[What is needed]
Your answer must be the records, copied with no change.

[Source data]
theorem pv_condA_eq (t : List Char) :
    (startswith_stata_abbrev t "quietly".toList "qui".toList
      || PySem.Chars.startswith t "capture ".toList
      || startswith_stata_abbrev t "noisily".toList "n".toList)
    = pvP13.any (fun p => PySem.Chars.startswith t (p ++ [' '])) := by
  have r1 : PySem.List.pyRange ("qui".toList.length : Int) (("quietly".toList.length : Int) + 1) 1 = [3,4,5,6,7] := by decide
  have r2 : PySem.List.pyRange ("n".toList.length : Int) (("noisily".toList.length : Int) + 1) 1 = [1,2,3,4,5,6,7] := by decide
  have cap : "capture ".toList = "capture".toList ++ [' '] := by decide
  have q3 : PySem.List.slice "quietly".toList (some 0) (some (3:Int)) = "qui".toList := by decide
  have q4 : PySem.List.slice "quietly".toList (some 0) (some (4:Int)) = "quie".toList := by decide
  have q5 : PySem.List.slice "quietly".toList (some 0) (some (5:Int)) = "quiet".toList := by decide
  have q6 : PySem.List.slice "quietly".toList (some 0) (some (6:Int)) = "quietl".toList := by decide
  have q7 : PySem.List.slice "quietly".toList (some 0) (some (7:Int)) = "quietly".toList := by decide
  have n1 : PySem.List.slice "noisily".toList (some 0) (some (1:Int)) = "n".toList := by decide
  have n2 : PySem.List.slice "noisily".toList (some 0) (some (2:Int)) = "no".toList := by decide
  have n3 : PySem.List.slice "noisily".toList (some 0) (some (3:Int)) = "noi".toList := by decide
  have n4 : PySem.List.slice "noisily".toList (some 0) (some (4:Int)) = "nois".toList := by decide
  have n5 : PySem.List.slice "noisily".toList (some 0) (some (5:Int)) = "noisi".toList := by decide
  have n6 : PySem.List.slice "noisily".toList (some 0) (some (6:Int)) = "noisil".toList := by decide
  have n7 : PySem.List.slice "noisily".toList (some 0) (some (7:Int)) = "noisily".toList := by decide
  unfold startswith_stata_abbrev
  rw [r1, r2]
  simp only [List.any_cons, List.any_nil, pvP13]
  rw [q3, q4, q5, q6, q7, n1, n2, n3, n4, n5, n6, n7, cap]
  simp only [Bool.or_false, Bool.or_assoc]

[Task result]
theorem pv_condA_eq (t : List Char) :
    (startswith_stata_abbrev t "quietly".toList "qui".toList
      || PySem.Chars.startswith t "capture ".toList
      || startswith_stata_abbrev t "noisily".toList "n".toList)
    = pvP13.any (fun p => PySem.Chars.startswith t (p ++ [' '])) := by
  have r1 : PySem.List.pyRange ("qui".toList.length : Int) (("quietly".toList.length : Int) + 1) 1 = [3,4,5,6,7] := by decide
  have r2 : PySem.List.pyRange ("n".toList.length : Int) (("noisily".toList.length : Int) + 1) 1 = [1,2,3,4,5,6,7] := by decide
  have cap : "capture ".toList = "capture".toList ++ [' '] := by decide
  have q3 : PySem.List.slice "quietly".toList (some 0) (some (3:Int)) = "qui".toList := by decide
  have q4 : PySem.List.slice "quietly".toList (some 0) (some (4:Int)) = "quie".toList := by decide
  have q5 : PySem.List.slice "quietly".toList (some 0) (some (5:Int)) = "quiet".toList := by decide
  have q6 : PySem.List.slice "quietly".toList (some 0) (some (6:Int)) = "quietl".toList := by decide
  have q7 : PySem.List.slice "quietly".toList (some 0) (some (7:Int)) = "quietly".toList := by decide
  have n1 : PySem.List.slice "noisily".toList (some 0) (some (1:Int)) = "n".toList := by decide
  have n2 : PySem.List.slice "noisily".toList (some 0) (some (2:Int)) = "no".toList := by decide
  have n3 : PySem.List.slice "noisily".toList (some 0) (some (3:Int)) = "noi".toList := by decide
  have n4 : PySem.List.slice "noisily".toList (some 0) (some (4:Int)) = "nois".toList := by decide
  have n5 : PySem.List.slice "noisily".toList (some 0) (some (5:Int)) = "noisi".toList := by decide
  have n6 : PySem.List.slice "noisily".toList (some 0) (some (6:Int)) = "noisil".toList := by decide
  have n7 : PySem.List.slice "noisily".toList (some 0) (some (7:Int)) = "noisily".toList := by decide
  unfold startswith_stata_abbrev
  rw [r1, r2]
  simp only [List.any_cons, List.any_nil, pvP13]
  rw [q3, q4, q5, q6, q7, n1, n2, n3, n4, n5, n6, n7, cap]
  simp only [Bool.or_false, Bool.or_assoc]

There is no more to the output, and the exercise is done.